> **DIRECTIONS**: Among the lines of data below, reproduce only those from the one with "have hterm : ((s" through the one with "have hB := fold_eq_run", exactly as they stand, both ends included.
[Start of Attachment]
theorem mach_line_last (part : List Char) (h : '\n' ∉ part) : ∀ (cur t : Nat),
    pvMach part true cur t =
      if pvLead part < part.length then
        part.take (pvLead part) ++ pvBrace cur (t + pvLead part) ++ part.drop (pvLead part) ++
          List.replicate (t + pvLead part) '}'
      else part ++ List.replicate cur '}' := by
  induction part with
  | nil =>
    intro cur t
    simp [pvMach, pvLead]
  | cons c cs ih =>
    intro cur t
    simp only [List.mem_cons, not_or] at h
    have hc : ¬(c = '\n') := fun hh => h.1 hh.symm
    by_cases hws : c = ' ' ∨ c = '\t'
    · rw [show pvMach (c :: cs) true cur t = c :: pvMach cs true cur (t + 1) by
        simp only [pvMach]; rw [if_pos hws]]
      rw [ih h.2]
      simp only [pvLead, if_pos hws, List.length_cons]
      have harith : t + 1 + pvLead cs = t + (pvLead cs + 1) := by omega
      by_cases hw : pvLead cs < cs.length
      · rw [if_pos hw, if_pos (by omega)]
        simp [harith]
      · rw [if_neg hw, if_neg (by omega)]
        simp
    · rw [show pvMach (c :: cs) true cur t = pvBrace cur t ++ pvMach (c :: cs) false t t by
        simp only [pvMach]; rw [if_neg hws]]
      rw [mach_tail_last (c :: cs) (by
        simp only [List.mem_cons, not_or]
        exact ⟨h.1, h.2⟩)]
      simp only [pvLead, if_neg hws, List.length_cons]
      rw [if_pos (by omega)]
      simp

theorem run_eq_mach (n : Nat) : ∀ (l : List Char), l.length ≤ n → ∀ (cur : Nat),
    pvRun (pvSplit l) cur = pvMach l true cur 0 := by
  induction n with
  | zero =>
    intro l hl cur
    have : l = [] := by cases l <;> simp_all
    subst this
    simp [pvSplit, pvRun, pvAltLine, pvLead, pvMach]
  | succ n ih =>
    intro l hl cur
    by_cases hnl : '\n' ∈ l
    · obtain ⟨part, rest, heq, hmem⟩ := nl_decomp l hnl
      subst heq
      rw [pvSplit_append _ _ hmem]
      cases hq : pvSplit rest with
      | nil => exact absurd hq (pvSplit_ne_nil rest)
      | cons q qs =>
        rw [show pvRun (part :: q :: qs) cur
            = (pvAltLine part cur true).1 ++ pvRun (q :: qs) (pvAltLine part cur true).2 from rfl]
        rw [← hq]
        have hrest : rest.length ≤ n := by
          have := hl
          simp only [List.length_append, List.length_cons] at this
          omega
        rw [ih rest hrest]
        rw [mach_line_term part hmem rest cur 0]
        simp only [pvAltLine, Bool.true_or]
        simp only [Nat.zero_add]
        simp [pvBrace]
    · rw [pvSplit_no_nl _ hnl]
      rw [show pvRun [l] cur
          = (pvAltLine l cur false).1 ++ List.replicate (pvAltLine l cur false).2 '}' from rfl]
      rw [mach_line_last l hnl cur 0]
      simp only [pvAltLine, Bool.false_or]
      by_cases hw : pvLead l < l.length
      · rw [if_pos (by simpa using hw), if_pos hw]
        simp [pvBrace, List.append_assoc]
      · rw [if_neg (by simpa using hw), if_neg hw]

theorem fold_eq_run (N : Nat) : ∀ (parts : List (List Char)) (s : Nat), parts ≠ [] →
    s + parts.length = N → ∀ (acc : List Char) (cur : Nat),
    (pvFold N parts (s : Int) acc cur).1 ++ List.replicate (pvFold N parts (s : Int) acc cur).2 '}' =
      acc ++ pvRun parts cur := by
  intro parts
  induction parts with
  | nil => intro s hne; exact absurd rfl hne
  | cons p ps ih =>
    intro s _ hlen acc cur
    cases ps with
    | nil =>
      have hterm : ¬((s : Int) < (N : Int) - 1) := by
        simp only [List.length_cons, List.length_nil] at hlen
        omega
      simp only [pvFold, PySem.List.enumerate_cons, PySem.List.enumerate_nil,
        List.foldl_cons, List.foldl_nil]
      rw [show (decide ((s : Int) < (N : Int) - 1)) = false from decide_eq_false hterm]
      rw [show pvRun [p] cur
          = (pvAltLine p cur false).1 ++ List.replicate (pvAltLine p cur false).2 '}' from rfl]
      simp [List.append_assoc]
    | cons q qs =>
      have hterm : ((s : Int) < (N : Int) - 1) := by
        simp only [List.length_cons] at hlen
        omega
      unfold pvFold
      rw [PySem.List.enumerate_cons, List.foldl_cons]
      simp only
      rw [show (decide ((s : Int) < (N : Int) - 1)) = true from decide_eq_true hterm]
      rw [show ((s : Int) + 1) = ((s + 1 : Nat) : Int) by push_cast; ring]
      have hih := ih (s + 1) (by simp) (by simp only [List.length_cons] at hlen ⊢; omega)
        (acc ++ (pvAltLine p cur true).1) (pvAltLine p cur true).2
      simp only [pvFold] at hih
      rw [hih]
      rw [show pvRun (p :: q :: qs) cur
          = (pvAltLine p cur true).1 ++ pvRun (q :: qs) (pvAltLine p cur true).2 from rfl]
      simp [List.append_assoc]

-- ===== VERDICT (by name: the statement is the Claim_ definition above) =====
theorem tabs_to_codeblocks_spec : Claim_equal_tabs_to_codeblocks := by
  intro d _
  unfold Spec_tabs_to_codeblocks tabs_to_codeblocks tabs_to_codeblocks_alt
  have hA : tabs_to_codeblocks_loop d.toList 0 true 0 0 = pvMach d.toList true 0 0 := by
    have := loop_eq (2 * d.toList.length + 1) d.toList true (by simp) [] 0 0
    simpa using this
  rw [hA]
  have hne := pvSplit_ne_nil d.toList
  have hB := fold_eq_run (pvSplit d.toList).length (pvSplit d.toList) 0 hne (by omega) [] 0
  simp only [Nat.cast_zero, pvFold] at hB
  simp only [splitOn_eq]
  rw [hB]
  rw [run_eq_mach d.toList.length d.toList le_rfl 0]
  simp
lemma pv_gather_iff (W H : Nat) (data : List Int) (x y : Nat) (hx : x < W) (hy : y < H) :
    (y*W+x) ∈ (pvCells W H).flatMap (fun p => pvEventsI (W:Int) (H:Int) data (p.1:Int) (p.2:Int)) ↔
      pvGatherP W H data x y := by
  rw [List.mem_flatMap]
  constructor
  · rintro ⟨⟨x', y'⟩, hc, hev⟩
    rw [pv_mem_cells] at hc
    rw [pv_mem_eventsI] at hev
    obtain ⟨hd, hcase⟩ := hev
    rcases hcase with ⟨hg, hj⟩ | ⟨hg, hj⟩ | ⟨hg, hj⟩ | ⟨hg, hj⟩
    · obtain ⟨hx1, hy1⟩ := pv_idx_unique hx hg hj
      rw [hx1, hy1]
      refine ⟨(((x'+1:Nat):Int)-1, ((y':Nat):Int)), by simp, ?_, ?_⟩
      · simp only [pvInBounds, Bool.and_eq_true, decide_eq_true_eq]
        refine ⟨⟨by omega, by omega⟩, ⟨by omega, by omega⟩⟩
      · have h : pvToIdx (((x'+1:Nat):Int)-1) ((y':Nat):Int) (W:Int) = (y':Int)*(W:Int)+(x':Int) := by
          simp only [pvToIdx]; push_cast; ring
        rw [h]; exact hd
    · obtain ⟨hx1, hy1⟩ := pv_idx_unique hx (by omega : x'-1 < W) hj
      rw [hx1, hy1]
      refine ⟨(((x'-1:Nat):Int)+1, ((y':Nat):Int)), by simp, ?_, ?_⟩
      · simp only [pvInBounds, Bool.and_eq_true, decide_eq_true_eq]
        refine ⟨⟨by omega, by omega⟩, ⟨by omega, by omega⟩⟩
      · have h : pvToIdx (((x'-1:Nat):Int)+1) ((y':Nat):Int) (W:Int) = (y':Int)*(W:Int)+(x':Int) := by
          have hc2 : ((x'-1 : Nat) : Int) = (x':Int)-1 := by omega
          simp only [pvToIdx, hc2]; ring
        rw [h]; exact hd
    · obtain ⟨hx1, hy1⟩ := pv_idx_unique hx hc.1 hj
      rw [hx1, hy1]
      refine ⟨(((x':Nat):Int), ((y'+1:Nat):Int)-1), by simp, ?_, ?_⟩
      · simp only [pvInBounds, Bool.and_eq_true, decide_eq_true_eq]
        refine ⟨⟨by omega, by omega⟩, ⟨by omega, by omega⟩⟩
      · have h : pvToIdx ((x':Nat):Int) (((y'+1:Nat):Int)-1) (W:Int) = (y':Int)*(W:Int)+(x':Int) := by
          simp only [pvToIdx]; push_cast; ring
        rw [h]; exact hd
    · obtain ⟨hx1, hy1⟩ := pv_idx_unique hx hc.1 hj
      rw [hx1, hy1]
      refine ⟨(((x':Nat):Int), ((y'-1:Nat):Int)+1), by simp, ?_, ?_⟩
      · simp only [pvInBounds, Bool.and_eq_true, decide_eq_true_eq]
        refine ⟨⟨by omega, by omega⟩, ⟨by omega, by omega⟩⟩
      · have h : pvToIdx ((x':Nat):Int) (((y'-1:Nat):Int)+1) (W:Int) = (y':Int)*(W:Int)+(x':Int) := by
          have hc2 : ((y'-1 : Nat) : Int) = (y':Int)-1 := by omega
          simp only [pvToIdx, hc2]; ring
        rw [h]; exact hd
  · rintro ⟨p, hp, hb, hd⟩
    simp only [pvInBounds, Bool.and_eq_true, decide_eq_true_eq] at hb
    simp only [List.mem_cons] at hp
    rcases hp with hp | hp | hp | hp | hp
    · subst hp
      simp only [pvToIdx] at hd hb
      refine ⟨(x+1, y), (pv_mem_cells _ _ _ _).2 ⟨by omega, hy⟩, ?_⟩
      rw [pv_mem_eventsI]
      refine ⟨?_, Or.inr (Or.inl ⟨by omega, by rfl⟩)⟩
      have h : ((y:Nat):Int)*(W:Int)+((x+1:Nat):Int) = (y:Int)*(W:Int)+((x:Int)+1) := by
        push_cast; ring
      rw [h]; exact hd
    · subst hp
      simp only [pvToIdx] at hd hb
      have hx1 : 1 ≤ x := by omega
      refine ⟨(x-1, y), (pv_mem_cells _ _ _ _).2 ⟨by omega, hy⟩, ?_⟩
      rw [pv_mem_eventsI]
      refine ⟨?_, Or.inl ⟨by omega, by congr 1; omega⟩⟩
      have h : ((y:Nat):Int)*(W:Int)+((x-1:Nat):Int) = (y:Int)*(W:Int)+((x:Int)-1) := by
        have hc2 : ((x-1 : Nat) : Int) = (x:Int)-1 := by omega
        rw [hc2]
      rw [h]; exact hd
    · subst hp
      simp only [pvToIdx] at hd hb
      refine ⟨(x, y+1), (pv_mem_cells _ _ _ _).2 ⟨hx, by omega⟩, ?_⟩
      rw [pv_mem_eventsI]
      refine ⟨?_, Or.inr (Or.inr (Or.inr ⟨by omega, by rfl⟩))⟩
      have h : ((y+1:Nat):Int)*(W:Int)+((x:Nat):Int) = ((y:Int)+1)*(W:Int)+(x:Int) := by
        push_cast; ring
      rw [h]; exact hd
    · subst hp
      simp only [pvToIdx] at hd hb
      have hy1 : 1 ≤ y := by omega
      refine ⟨(x, y-1), (pv_mem_cells _ _ _ _).2 ⟨hx, by omega⟩, ?_⟩
      rw [pv_mem_eventsI]
      refine ⟨?_, Or.inr (Or.inr (Or.inl ⟨by omega, by congr 1; congr 1; omega⟩))⟩
      have h : ((y-1:Nat):Int)*(W:Int)+((x:Nat):Int) = ((y:Int)-1)*(W:Int)+(x:Int) := by
        have hc2 : ((y-1 : Nat) : Int) = (y:Int)-1 := by omega
        rw [hc2]
      rw [h]; exact hd
    · exact absurd hp (by simp)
[End of Attachment]
> **EXERCISE ANSWER**:
      have hterm : ((s : Int) < (N : Int) - 1) := by
        simp only [List.length_cons] at hlen
        omega
      unfold pvFold
      rw [PySem.List.enumerate_cons, List.foldl_cons]
      simp only
      rw [show (decide ((s : Int) < (N : Int) - 1)) = true from decide_eq_true hterm]
      rw [show ((s : Int) + 1) = ((s + 1 : Nat) : Int) by push_cast; ring]
      have hih := ih (s + 1) (by simp) (by simp only [List.length_cons] at hlen ⊢; omega)
        (acc ++ (pvAltLine p cur true).1) (pvAltLine p cur true).2
      simp only [pvFold] at hih
      rw [hih]
      rw [show pvRun (p :: q :: qs) cur
          = (pvAltLine p cur true).1 ++ pvRun (q :: qs) (pvAltLine p cur true).2 from rfl]
      simp [List.append_assoc]

-- ===== VERDICT (by name: the statement is the Claim_ definition above) =====
theorem tabs_to_codeblocks_spec : Claim_equal_tabs_to_codeblocks := by
  intro d _
  unfold Spec_tabs_to_codeblocks tabs_to_codeblocks tabs_to_codeblocks_alt
  have hA : tabs_to_codeblocks_loop d.toList 0 true 0 0 = pvMach d.toList true 0 0 := by
    have := loop_eq (2 * d.toList.length + 1) d.toList true (by simp) [] 0 0
    simpa using this
  rw [hA]
  have hne := pvSplit_ne_nil d.toList
  have hB := fold_eq_run (pvSplit d.toList).length (pvSplit d.toList) 0 hne (by omega) [] 0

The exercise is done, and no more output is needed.